Swinging down King’s Road Chelsea part 1
If you are new to London, don’t bother with an expensive sightseeing tour bus unless you like an open top in the rain and commentary in 12 languages. Just take the number 11 bus. I would get on it near Manresa Road on King’s Road and it would take me eastwards towards Victoria and thence to the City. It would pass Sloane Square, Victoria, Westminster, Trafalgar Square, The Strand, Fleet Street and the Bank. Get off anywhere and within a short walk you will find most of London’s worthwhile sights.
Although I would arrive at South Kensington station in the morning and walk to college, the most useful bus was the number 11. It would take me to cinemas, clubs, demonstrations, galleries; or I could simply stay on until the terminus at Liverpool Street and take in the sights.

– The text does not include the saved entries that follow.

-- pv_equiv track=rewrite | github.com/YuXuan928/Python | 1.Python/作業/作業2/2.opt1.Diamond背景.py | diamond2
-- ===== SOURCE A (Python) =====
-- def diamond2(n):        #方法 有背景
--     s, t, str = '★', '☆', ''    #多重指派
--     x=1
--     for i in range(1,2*n):
--         for j in range(1,2*n):
--             k = int((2 * n - x) / 2 + 1)    #每列開始有實心星星的位置
--             str = str + s if (j >= k and j < (k + x)) else str + t  #菱形部份實心，其餘兩邊空白星
--         str+="\n"
--         x=x+2 if i<n else x-2
--     return str
-- ===== SOURCE B (Python) =====
-- def diamond2(n):
--     s, t = '\u2605', '\u2606'
--     out = ''
--     for i in range(1, 2 * n):
--         w = 2 * (n - 1 - abs(i - n)) + 1
--         pad = ((2 * n - 1) - w) // 2
--         out += t * pad + s * w + t * pad + '\n'
--     return out
-- ===== Notes on version B (the rewrite author's own statement) =====
-- stated objective: faster
-- what changed: Replaces A's inner per-cell loop and maintained widening/narrowing width accumulator by a single loop over rows that derives each row's solid-star count and symmetric padding in closed form from the row index and builds the line with string repetition.
import Mathlib
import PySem

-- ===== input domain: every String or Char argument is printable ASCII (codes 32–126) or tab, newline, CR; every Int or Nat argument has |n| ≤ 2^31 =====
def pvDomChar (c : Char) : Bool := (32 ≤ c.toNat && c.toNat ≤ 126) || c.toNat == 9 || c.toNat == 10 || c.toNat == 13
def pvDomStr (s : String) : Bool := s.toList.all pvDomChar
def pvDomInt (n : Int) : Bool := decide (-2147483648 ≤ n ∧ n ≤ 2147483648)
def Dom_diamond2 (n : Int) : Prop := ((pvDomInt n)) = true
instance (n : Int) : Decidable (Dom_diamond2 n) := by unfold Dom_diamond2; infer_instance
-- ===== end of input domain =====

-- B replaces A's per-cell inner loop and widening/narrowing accumulator by a direct
-- per-row star count w = 2*(n-1-|i-n|)+1 with symmetric padding (objective: faster, inner loop removed).

-- ===== PORT A =====
-- loop body of A's outer 'for i' loop (acc = (str, x))
-- k: Python's 'int((2*n - x)/2 + 1)' (float division then truncation); exact as floor division here,
-- since in every executed inner iteration 2*n - x ≥ 1 > 0, where truncation = floor.
def pvStepA (n : Int) (acc : String × Int) (i : Int) : String × Int :=
  ((PySem.List.pyRange 1 (2*n) 1).foldl (fun str j =>
      let k := PySem.Int.floordiv (2*n - acc.2) 2 + 1
      if k ≤ j ∧ j < k + acc.2 then str ++ "★" else str ++ "☆") acc.1 ++ "\n",
   if i < n then acc.2 + 2 else acc.2 - 2)

def diamond2 (n : Int) : String :=
  ((PySem.List.pyRange 1 (2*n) 1).foldl (pvStepA n) ("", 1)).1

-- ===== PORT B =====
-- Python's 's * k' on strings ('' for k ≤ 0): exact
def pvStrRep (s : String) (k : Int) : String := String.join (List.replicate k.toNat s)

-- loop body of B's 'for i' loop: the full line for row i
def pvLineB (n : Int) (i : Int) : String :=
  let w := 2*(n - 1 - |i - n|) + 1
  let pad := PySem.Int.floordiv ((2*n - 1) - w) 2
  pvStrRep "☆" pad ++ pvStrRep "★" w ++ pvStrRep "☆" pad ++ "\n"

def diamond2_alt (n : Int) : String :=
  (PySem.List.pyRange 1 (2*n) 1).foldl (fun out i => out ++ pvLineB n i) ""

-- ===== PRECONDITION & SPEC =====
def Spec_diamond2 (n : Int) (out : String) : Prop := out = diamond2_alt n
instance (n : Int) (out : String) : Decidable (Spec_diamond2 n out) := by unfold Spec_diamond2; infer_instance

-- ===== CLAIM (what is proved, stated in full; the proofs are below) =====
def Claim_equal_diamond2 : Prop := ∀ (n : Int), Dom_diamond2 n → Spec_diamond2 n (diamond2 n)

-- ===== LEMMAS AND PROOFS =====


theorem pvJoin_cons (a : String) (l : List String) :
    String.join (a :: l) = a ++ String.join l := by
  induction l generalizing a with
  | nil => simp [String.join, String.append_empty]
  | cons b t ih =>
    show String.join ((a ++ b) :: t) = _
    rw [ih (a ++ b), ih b, String.append_assoc]

theorem pvJoin_append (l1 l2 : List String) :
    String.join (l1 ++ l2) = String.join l1 ++ String.join l2 := by
  induction l1 with
  | nil => simp [String.join, String.empty_append]
  | cons a t ih => rw [List.cons_append, pvJoin_cons, pvJoin_cons, ih, String.append_assoc]

theorem pvFoldl_str_append (g : Int → String) (l : List Int) (a : String) :
    l.foldl (fun acc j => acc ++ g j) a = a ++ String.join (l.map g) := by
  induction l generalizing a with
  | nil => simp [String.join, String.append_empty]
  | cons x t ih => simp only [List.foldl_cons, List.map_cons, ih, pvJoin_cons,
      String.append_assoc]

theorem pvJoin_const (g : Int → String) (l : List Int) (u : String)
    (h : ∀ x ∈ l, g x = u) :
    String.join (l.map g) = String.join (List.replicate l.length u) := by
  induction l with
  | nil => rfl
  | cons x t ih =>
    simp only [List.map_cons, List.length_cons, List.replicate_succ, pvJoin_cons,
      h x (by simp)]
    rw [ih (fun y hy => h y (by simp [hy]))]

theorem pv_row_eq (n x i : Int) (_hn : 1 ≤ n) (hi1 : 1 ≤ i) (hi2 : i < 2*n)
    (hx : x = 2*(n - |i - n|) - 1) (str : String) :
    (PySem.List.pyRange 1 (2*n) 1).foldl (fun str j =>
        let k := PySem.Int.floordiv (2*n - x) 2 + 1
        if k ≤ j ∧ j < k + x then str ++ "★" else str ++ "☆") str ++ "\n"
    = str ++ pvLineB n i := by
  set A : Int := |i - n| with hA
  have hA0 : 0 ≤ A := abs_nonneg _
  have hAn : A ≤ n - 1 := by
    rcases abs_cases (i - n) with ⟨h1, _⟩ | ⟨h1, _⟩ <;> omega
  have hxval : x = 2*n - 2*A - 1 := by omega
  have hk : PySem.Int.floordiv (2*n - x) 2 + 1 = A + 1 := by
    have h2 : PySem.Int.floordiv (2*n - x) 2 = A := by
      rw [PySem.Int.floordiv_eq_iff_of_pos (by norm_num)]
      constructor <;> omega
    omega
  have hfun : (fun (str : String) (j : Int) =>
        let k := PySem.Int.floordiv (2*n - x) 2 + 1
        if k ≤ j ∧ j < k + x then str ++ "★" else str ++ "☆")
      = fun str j => str ++ (if A + 1 ≤ j ∧ j < A + 1 + x then "★" else "☆") := by
    funext str j
    simp only [hk]
    split_ifs <;> rfl
  rw [hfun, pvFoldl_str_append]
  -- split the column range into padding / stars / padding
  have hsplit : PySem.List.pyRange 1 (2*n) 1
      = PySem.List.pyRange 1 (1 + A) 1 ++ PySem.List.pyRange (1 + A) (1 + A + x) 1
        ++ PySem.List.pyRange (1 + A + x) (2*n) 1 := by
    rw [List.append_assoc,
        ← PySem.List.pyRange_one_append (1 + A) (1 + A + x) (2*n) (by omega) (by omega),
        ← PySem.List.pyRange_one_append 1 (1 + A) (2*n) (by omega) (by omega)]
  rw [hsplit]
  simp only [List.map_append]
  rw [pvJoin_append, pvJoin_append]
  rw [pvJoin_const _ _ "☆" (fun y hy => by
        rw [PySem.List.mem_pyRange_one] at hy
        rw [if_neg]; omega),
      pvJoin_const _ _ "★" (fun y hy => by
        rw [PySem.List.mem_pyRange_one] at hy
        rw [if_pos]; omega),
      pvJoin_const (l := PySem.List.pyRange (1 + A + x) (2*n) 1) _ "☆" (fun y hy => by
        rw [PySem.List.mem_pyRange_one] at hy
        rw [if_neg]; omega)]
  simp only [PySem.List.length_pyRange_one]
  have e1 : (1 + A - 1).toNat = A.toNat := by omega
  have e2 : (1 + A + x - (1 + A)).toNat = x.toNat := by omega
  have e3 : (2*n - (1 + A + x)).toNat = A.toNat := by omega
  rw [e1, e2, e3]
  simp only [pvLineB, pvStrRep]
  have hw : 2*(n - 1 - |i - n|) + 1 = x := by rw [← hA]; omega
  rw [hw]
  have hpad : PySem.Int.floordiv (2*n - 1 - x) 2 = A := by
    rw [PySem.Int.floordiv_eq_iff_of_pos (by norm_num)]
    constructor <;> omega
  rw [hpad]
  simp [String.append_assoc]

theorem pv_outer (n : Int) (hn : 1 ≤ n) (d : Nat) : ∀ (i0 x : Int) (str : String),
    1 ≤ i0 → 2*n = i0 + d → x = 2*(n - |i0 - n|) - 1 →
    ((PySem.List.pyRange i0 (2*n) 1).foldl (pvStepA n) (str, x)).1
      = (PySem.List.pyRange i0 (2*n) 1).foldl (fun out i => out ++ pvLineB n i) str := by
  induction d with
  | zero =>
    intro i0 x str _ h2 _
    rw [PySem.List.pyRange_one_eq_nil (by omega)]
    rfl
  | succ d ih =>
    intro i0 x str h1 h2 hx
    have hi0 : i0 < 2*n := by omega
    rw [PySem.List.pyRange_one_cons hi0]
    simp only [List.foldl_cons]
    have hstep : pvStepA n (str, x) i0
        = (str ++ pvLineB n i0, if i0 < n then x + 2 else x - 2) := by
      simp only [pvStepA]
      rw [Prod.mk.injEq]
      exact ⟨pv_row_eq n x i0 hn h1 hi0 hx str, rfl⟩
    rw [hstep]
    apply ih (i0 + 1) _ _ (by omega) (by omega)
    rcases abs_cases (i0 - n) with ⟨ha, _⟩ | ⟨ha, _⟩ <;>
      rcases abs_cases (i0 + 1 - n) with ⟨hb, _⟩ | ⟨hb, _⟩ <;>
      rw [ha] at hx <;> rw [hb] <;> split_ifs <;> omega

-- ===== VERDICT (by name: the statement is the Claim_ definition above) =====
theorem diamond2_spec : Claim_equal_diamond2 := by
  intro n _hd
  unfold Spec_diamond2
  by_cases hn : 1 ≤ n
  · have h1 : |1 - n| = n - 1 := by
      rcases abs_cases (1 - n) with ⟨h, _⟩ | ⟨h, _⟩ <;> omega
    unfold diamond2 diamond2_alt
    exact pv_outer n hn (2*n - 1).toNat 1 1 "" (by omega) (by omega) (by rw [h1]; ring)
  · have : 2*n ≤ 1 := by omega
    unfold diamond2 diamond2_alt
    rw [PySem.List.pyRange_one_eq_nil (by omega)]
    rfl
-- pv_equiv track=rewrite | github.com/CliftonZG/LeetCode-Tutorial | Apply Operations to an Array.py | solution5
-- ===== SOURCE A (Python) =====
-- def solution5(nums):
--     """
--     Similar to the previous solution, but just subtract the current size from the original size instead, of tracking
--     the amount of zeros.
--
--     According to leetcode, this is worse in both time complexity and memory space than the previous solution.
--     """
--     original = len(nums)
--     size = original
--     i = 0
--     while i < size:
--         num = nums[i]
--         if num == 0:
--             del nums[i]
--             size -= 1
--         else:
--             if i < size - 1:
--                 if nums[i] == nums[i + 1]:
--                     nums[i] = num * 2
--                     nums[i + 1] = 0
--             i += 1
--
--     return nums + ([0] * (original-size))
-- ===== SOURCE B (Python) =====
-- def solution5(nums):
--     # One pass with a pending value: double equal adjacent pairs, then stable
--     # zero compaction. Return value only: unlike A, does not mutate nums.
--     out = []
--     have = False
--     pend = 0
--     for x in nums:
--         if not have:
--             have = True
--             pend = x
--         elif pend == x:
--             out.append(2 * pend)
--             pend = 0
--         else:
--             out.append(pend)
--             pend = x
--     if have:
--         out.append(pend)
--     nonzero = [x for x in out if x != 0]
--     return nonzero + [0] * (len(out) - len(nonzero))
-- ===== Notes on version B (the rewrite author's own statement) =====
-- stated objective: faster
-- what changed: A's in-place while loop with del (O(n) element shifts per zero) is replaced by a single pending-value pass that doubles equal adjacent pairs, followed by a filter-based stable zero compaction; B does not mutate nums (return value is identical).
import Mathlib
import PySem

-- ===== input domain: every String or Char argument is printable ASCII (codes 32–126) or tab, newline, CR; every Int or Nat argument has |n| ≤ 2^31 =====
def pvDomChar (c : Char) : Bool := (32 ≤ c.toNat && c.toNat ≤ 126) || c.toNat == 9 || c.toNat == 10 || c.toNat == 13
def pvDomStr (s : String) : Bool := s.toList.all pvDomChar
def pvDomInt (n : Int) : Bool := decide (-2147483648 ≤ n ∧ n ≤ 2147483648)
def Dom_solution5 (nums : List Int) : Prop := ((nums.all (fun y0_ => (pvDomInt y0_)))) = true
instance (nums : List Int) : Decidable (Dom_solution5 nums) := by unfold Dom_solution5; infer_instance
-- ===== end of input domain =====

-- B replaces A's quadratic in-place while loop (del shifts elements) by one linear
-- pending-value pass plus a filter-based zero compaction; equivalence is about the
-- RETURN value only (A mutates its argument, B does not).

-- ===== PORT A =====
-- A's while loop: i, size as in the Python; `h` only records the loop invariant
-- size = nums.length (needed for totality of indexing), it changes no value.
def solution5Loop (nums : List Int) (size i : Nat) (h : size = nums.length) :
    List Int × Nat :=
  if hi : i < size then
    let num := nums.getD i 0          -- nums[i], in range since i < size = length
    if num = 0 then
      solution5Loop (nums.eraseIdx i) (size - 1) i
        (by simp [List.length_eraseIdx, h ▸ hi, h])
    else
      if i < size - 1 then
        if nums.getD i 0 = nums.getD (i+1) 0 then
          solution5Loop ((nums.set i (num * 2)).set (i+1) 0) size (i+1) (by simp [h])
        else
          solution5Loop nums size (i+1) h
      else
        solution5Loop nums size (i+1) h
  else
    (nums, size)
termination_by size - i
decreasing_by all_goals omega

def solution5 (nums : List Int) : List Int :=
  let original := nums.length
  let r := solution5Loop nums original 0 rfl
  r.1 ++ List.replicate (original - r.2) 0

-- ===== PORT B =====
-- Source B's single for-loop with state (out, have, pend), then the compaction.
def solution5AltStep (s : List Int × Bool × Int) (x : Int) : List Int × Bool × Int :=
  if !s.2.1 then (s.1, true, x)
  else if s.2.2 = x then (s.1 ++ [2 * s.2.2], true, 0)
  else (s.1 ++ [s.2.2], true, x)

def solution5_alt (nums : List Int) : List Int :=
  let st := nums.foldl solution5AltStep ([], false, 0)
  let out := if st.2.1 then st.1 ++ [st.2.2] else st.1
  let nonzero := out.filter (fun x => x ≠ 0)
  nonzero ++ List.replicate (out.length - nonzero.length) 0

-- ===== PRECONDITION & SPEC =====
def Spec_solution5 (nums : List Int) (out : List Int) : Prop := out = solution5_alt nums
instance (nums : List Int) (out : List Int) : Decidable (Spec_solution5 nums out) := by unfold Spec_solution5; infer_instance

-- ===== CLAIM (what is proved, stated in full; the proofs are below) =====
def Claim_equal_solution5 : Prop := ∀ (nums : List Int), Dom_solution5 nums → Spec_solution5 nums (solution5 nums)

-- ===== LEMMAS AND PROOFS =====

-- the doubling pass, as a recursion (reference specification for both ports)
def pass5 : List Int → List Int
  | [] => []
  | [x] => [x]
  | x :: y :: t => if x = y then x * 2 :: pass5 (0 :: t) else x :: pass5 (y :: t)
termination_by l => l.length
decreasing_by all_goals simp

theorem pass5_length : ∀ l : List Int, (pass5 l).length = l.length := by
  intro l
  induction l using pass5.induct <;> simp_all [pass5]

theorem filter_pass5_zero (t : List Int) :
    (pass5 (0 :: t)).filter (fun x => x ≠ 0) = (pass5 t).filter (fun x => x ≠ 0) := by
  match t with
  | [] => simp [pass5]
  | y :: t' =>
    by_cases hy : (0 : Int) = y
    · simp [pass5, ← hy]
    · simp [pass5, hy]

theorem filter_pass5_cons (x : Int) (t : List Int) (hx : x ≠ 0) :
    (x :: t).filter (fun a => a ≠ 0) = x :: t.filter (fun a => a ≠ 0) := by
  simp [hx]

theorem solution5Loop_eq (k : Nat) : ∀ (nums : List Int) (size i : Nat)
    (h : size = nums.length) (_hk : size - i ≤ k) (_hi : i ≤ size),
    solution5Loop nums size i h =
      (nums.take i ++ (pass5 (nums.drop i)).filter (fun x => x ≠ 0),
       i + ((pass5 (nums.drop i)).filter (fun x => x ≠ 0)).length) := by
  induction k with
  | zero =>
    intro nums size i h hk hi
    have hie : i = size := by omega
    rw [solution5Loop]
    simp [hie, h, pass5]
  | succ k ih =>
    intro nums size i h hk hi
    rw [solution5Loop]
    by_cases hlt : i < size
    · simp only [hlt, dif_pos]
      have hilen : i < nums.length := h ▸ hlt
      obtain ⟨num, t, hdrop⟩ : ∃ a t, nums.drop i = a :: t := by
        cases hd : nums.drop i with
        | nil => exfalso; have := List.drop_eq_nil_iff.mp hd; omega
        | cons a t => exact ⟨a, t, rfl⟩
      have hgetO : nums[i]? = some num := by
        have h1 : (nums.drop i)[0]? = nums[i+0]? := List.getElem?_drop
        rw [hdrop] at h1; simpa using h1.symm
      have hget : nums.getD i 0 = num := by simp [List.getD, hgetO]
      have htake1 : nums.take (i+1) = nums.take i ++ [num] := by
        rw [List.take_add_one, hgetO]; rfl
      have hdropS : nums.drop (i+1) = t := by
        have hdd : nums.drop (i+1) = (nums.drop i).drop 1 := by
          rw [List.drop_drop]
        simp [hdd, hdrop]
      by_cases hz : num = 0
      · -- delete the zero at i
        subst hz
        rw [if_pos hget]
        have htake : (nums.eraseIdx i).take i = nums.take i := by
          rw [List.eraseIdx_eq_take_drop_succ]
          rw [List.take_append_of_le_length (by simp; omega)]
          simp [List.take_take]
        have hdrop' : (nums.eraseIdx i).drop i = t := by
          rw [List.eraseIdx_eq_take_drop_succ]
          rw [List.drop_append_of_le_length (by simp; omega)]
          simp [hdropS]
        have hlen' : size - 1 = (nums.eraseIdx i).length := by
          simp [List.length_eraseIdx, hilen]; omega
        rw [ih (nums.eraseIdx i) (size - 1) i hlen' (by omega) (by omega)]
        rw [htake, hdrop', hdrop, filter_pass5_zero t]
      · rw [if_neg (fun hc => hz (hget.symm.trans hc))]
        by_cases hi1 : i < size - 1
        · -- there is a next element
          simp only [if_pos hi1]
          have hi1len : i + 1 < nums.length := by omega
          obtain ⟨y, t', ht⟩ : ∃ y t', t = y :: t' := by
            cases htc : t with
            | nil =>
              exfalso
              have := congrArg List.length hdrop
              simp [htc] at this; omega
            | cons y t' => exact ⟨y, t', rfl⟩
          have hgety : nums.getD (i+1) 0 = y := by
            have h1 : (nums.drop i)[1]? = nums[i+1]? := List.getElem?_drop
            rw [hdrop, ht] at h1
            simp [List.getD, ← h1]
          by_cases heq : num = y
          · -- merge
            simp only [hget, hgety, if_pos heq]
            set nums' := (nums.set i (num * 2)).set (i+1) 0 with hn'
            have hlen2 : size = nums'.length := by simp [hn', h]
            rw [ih nums' size (i+1) hlen2 (by omega) (by omega)]
            have htake' : nums'.take (i+1) = nums.take i ++ [num * 2] := by
              rw [List.take_add_one]
              have hg : nums'[i]? = some (num * 2) := by
                simp [hn', hilen]
              rw [hg]
              have htk : nums'.take i = nums.take i := by
                rw [hn', List.take_set_of_le (by omega),
                    List.take_set_of_le (by omega)]
              rw [htk]; rfl
            have hdropN : nums'.drop (i+1) = 0 :: t' := by
              rw [hn', List.drop_set]
              simp only [Nat.lt_irrefl]
              rw [List.drop_set_of_lt (by omega), hdropS, ht]
              simp
            rw [htake', hdropN, hdrop, ht]
            have hp : pass5 (num :: y :: t') = num * 2 :: pass5 (0 :: t') := by
              simp [pass5, heq]
            rw [hp, filter_pass5_cons _ _ (by simpa using hz)]
            simp [List.append_assoc]
            omega
          · simp only [hget, hgety, if_neg heq]
            rw [ih nums size (i+1) h (by omega) (by omega)]
            rw [htake1, hdropS, hdrop, ht]
            have hp : pass5 (num :: y :: t') = num :: pass5 (y :: t') := by
              simp [pass5, heq]
            rw [hp, filter_pass5_cons _ _ hz]
            refine Prod.ext ?_ ?_
            · simp [List.append_assoc]
            · simp
              omega
        · -- last element
          simp only [if_neg hi1]
          have ht : t = [] := by
            have hl := congrArg List.length hdrop
            simp at hl
            have : t.length = 0 := by omega
            exact List.eq_nil_of_length_eq_zero this
          rw [ih nums size (i+1) h (by omega) (by omega)]
          rw [htake1, hdropS, hdrop, ht]
          simp [pass5, hz]
    · simp only [dif_neg hlt]
      have hie : i = size := by omega
      simp [hie, h, pass5]

def finishB (s : List Int × Bool × Int) : List Int :=
  if s.2.1 then s.1 ++ [s.2.2] else s.1

theorem foldB_eq : ∀ (t acc : List Int) (v : Int),
    finishB (t.foldl solution5AltStep (acc, true, v)) = acc ++ pass5 (v :: t) := by
  intro t
  induction t with
  | nil => intro acc v; simp [finishB, pass5]
  | cons x t ihb =>
    intro acc v
    by_cases hvx : v = x
    · have hstep : solution5AltStep (acc, true, v) x = (acc ++ [2 * v], true, 0) := by
        simp [solution5AltStep, hvx]
      simp only [List.foldl_cons, hstep, ihb]
      simp [pass5, hvx, mul_comm]
    · have hstep : solution5AltStep (acc, true, v) x = (acc ++ [v], true, x) := by
        simp [solution5AltStep, hvx]
      simp only [List.foldl_cons, hstep, ihb]
      simp [pass5, hvx]

theorem alt_eq (nums : List Int) :
    solution5_alt nums =
      (pass5 nums).filter (fun x => x ≠ 0) ++
        List.replicate (nums.length -
          ((pass5 nums).filter (fun x => x ≠ 0)).length) 0 := by
  cases nums with
  | nil => simp [solution5_alt, pass5]
  | cons x rest =>
    have hstep0 : solution5AltStep ([], false, 0) x = ([], true, x) := by
      simp [solution5AltStep]
    have hout : finishB ((x :: rest).foldl solution5AltStep ([], false, 0))
        = pass5 (x :: rest) := by
      simp only [List.foldl_cons, hstep0]
      simpa using foldB_eq rest [] x
    show ((if _ then _ else _ : List Int).filter _ ++ _) = _
    rw [show (if ((x :: rest).foldl solution5AltStep ([], false, 0)).2.1 then
          ((x :: rest).foldl solution5AltStep ([], false, 0)).1 ++
            [((x :: rest).foldl solution5AltStep ([], false, 0)).2.2]
        else ((x :: rest).foldl solution5AltStep ([], false, 0)).1)
        = finishB ((x :: rest).foldl solution5AltStep ([], false, 0)) from rfl, hout]
    rw [pass5_length]

theorem solution5_spec : Claim_equal_solution5 := by
  intro nums _
  unfold Spec_solution5
  show (solution5Loop nums nums.length 0 rfl).1 ++
      List.replicate (nums.length - (solution5Loop nums nums.length 0 rfl).2) 0
    = solution5_alt nums
  rw [solution5Loop_eq nums.length nums nums.length 0 rfl (by omega) (by omega)]
  simp only [List.take_zero, List.drop_zero, List.nil_append, Nat.zero_add]
  rw [alt_eq]
-- ===== CLAIM (what is proved, stated in full; the proofs are below) =====
def Claim_equal_countCycles : Prop := ∀ (input_data : List Int), Dom_countCycles input_data → Pre_countCycles input_data → Spec_countCycles input_data (countCycles input_data)

-- ===== LEMMAS AND PROOFS =====

-- the state after i redistribution steps
def trajCC (x : List Int) (i : Nat) : List Int := stepB^[i] x

-- A's log after c loop iterations
def blocksOf (x : List Int) : Nat → List (Int × List Int)
  | 0 => [((0 : Int), x)]
  | c + 1 => blocksOf x c ++ [(((c : Int) + 1), trajCC x (c + 1))]

-- B's seen-set after c loop iterations
def seenOf (x : List Int) : Nat → PySem.Set (List Int)
  | 0 => PySem.Set.empty
  | c + 1 => PySem.Set.add (seenOf x c) (trajCC x c)

theorem trajCC_succ (x : List Int) (i : Nat) :
    trajCC x (i + 1) = stepB (trajCC x i) := by
  simp [trajCC, Function.iterate_succ_apply']

theorem mem_blocks_snd (x : List Int) (c : Nat) (T : List Int) :
    T ∈ (blocksOf x c).map Prod.snd ↔ ∃ i, i ≤ c ∧ trajCC x i = T := by
  induction c with
  | zero =>
      constructor
      · intro h; simp [blocksOf] at h; exact ⟨0, le_rfl, by simp [trajCC, h.symm]⟩
      · rintro ⟨i, hi, hT⟩
        interval_cases i
        simp [blocksOf, ← hT, trajCC]
  | succ c ih =>
      simp only [blocksOf, List.map_append, List.mem_append, ih]
      constructor
      · rintro (⟨i, hi, hT⟩ | h)
        · exact ⟨i, by omega, hT⟩
        · simp at h; exact ⟨c + 1, le_rfl, h.symm⟩
      · rintro ⟨i, hi, hT⟩
        by_cases h : i ≤ c
        · exact Or.inl ⟨i, h, hT⟩
        · have hieq : i = c + 1 := by omega
          subst hieq; right; simp [← hT]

That is, if I wanted to escape from King’s Road. In 1967 it was the epitome of swinging London with new boutiques pioneered by Mary Quant and others, bars and clubs frequented by pop stars, lurid colour schemes applied to both buildings and vehicles, and bright young things in their mini-skirts and paisley shirts.
Of course, I quite liked it. The vibrancy, the music that blared from shops, cars treated as art objects with two fingers in the face of stuffy 1950s London. Here I was in a place that seemed unique and promised to be the centre of a new expanding universe providing what some of us young people wanted.
It might have looked wildly chaotic to the staid observer but it was really not much more than a fashion statement, however revolutionary the mini-skirt and psychedelic colours appeared. The celebrities were pop stars or the entrepreneurs themselves such as Mary Quant and Alvaro Maccioni the restaurant owner.
There were some attempts to show that this was a dangerous place; but King’s Road was no Haight-Ashbury with its free love and drug-taking. I recall a popular sensationalist magazine called Titbits which asked the question ‘Are our girls in danger in swinging Chelsea?’. This headline was above a picture of a group of young women walking down King’s Road arm-in-arm. They need not have worried. These women were all known to me as fellow students and with their knee-length tweed skirts and sensible shoes they were completely incorruptible. King’s Road, with its new shops and restaurants patronised by some of the better-off was something of a breath of fresh air in a London still showing the scars of the Blitz, dirty buildings and grey streets. I had to go to Soho or Covent Garden (still a vegetable market) or the East End to find the darker places where there might be danger.
Not that I could actually go to many places in King’s Road. As a penniless student I could not afford the entry fee or the price of drinks and I knew no-one who could introduce me. Fortunately, there was a new concrete shopping centre called King’s Walk with a Boots and a supermarket where I could buy my essentials. The places I could afford were the Picasso Café where I ate my first proper spaghetti and the Six Bells which served ghastly Watney’s keg beer; I was forced to drink bottled brown ale. I chose this pub because Dylan Thomas had been a regular and they had jazz upstairs on Fridays; this was old bohemian Chelsea. I could buy a meal at The Chelsea Kitchen or The Stockpot. It was free to go into Gandalf’s Garden where you could lounge on large cushions and drink herbal tea. Late at night you could have tea and a sausage sandwich at a stall in Sloane Square; this is where I witnessed the cliched conjunction of a man in evening dress, a drunk, and a ragged homeless man all together at 2am one morning.
In the evening, I would meander back through the streets of South Kensington and take the Piccadilly Line back to Turnham Green and unremarkable Acton.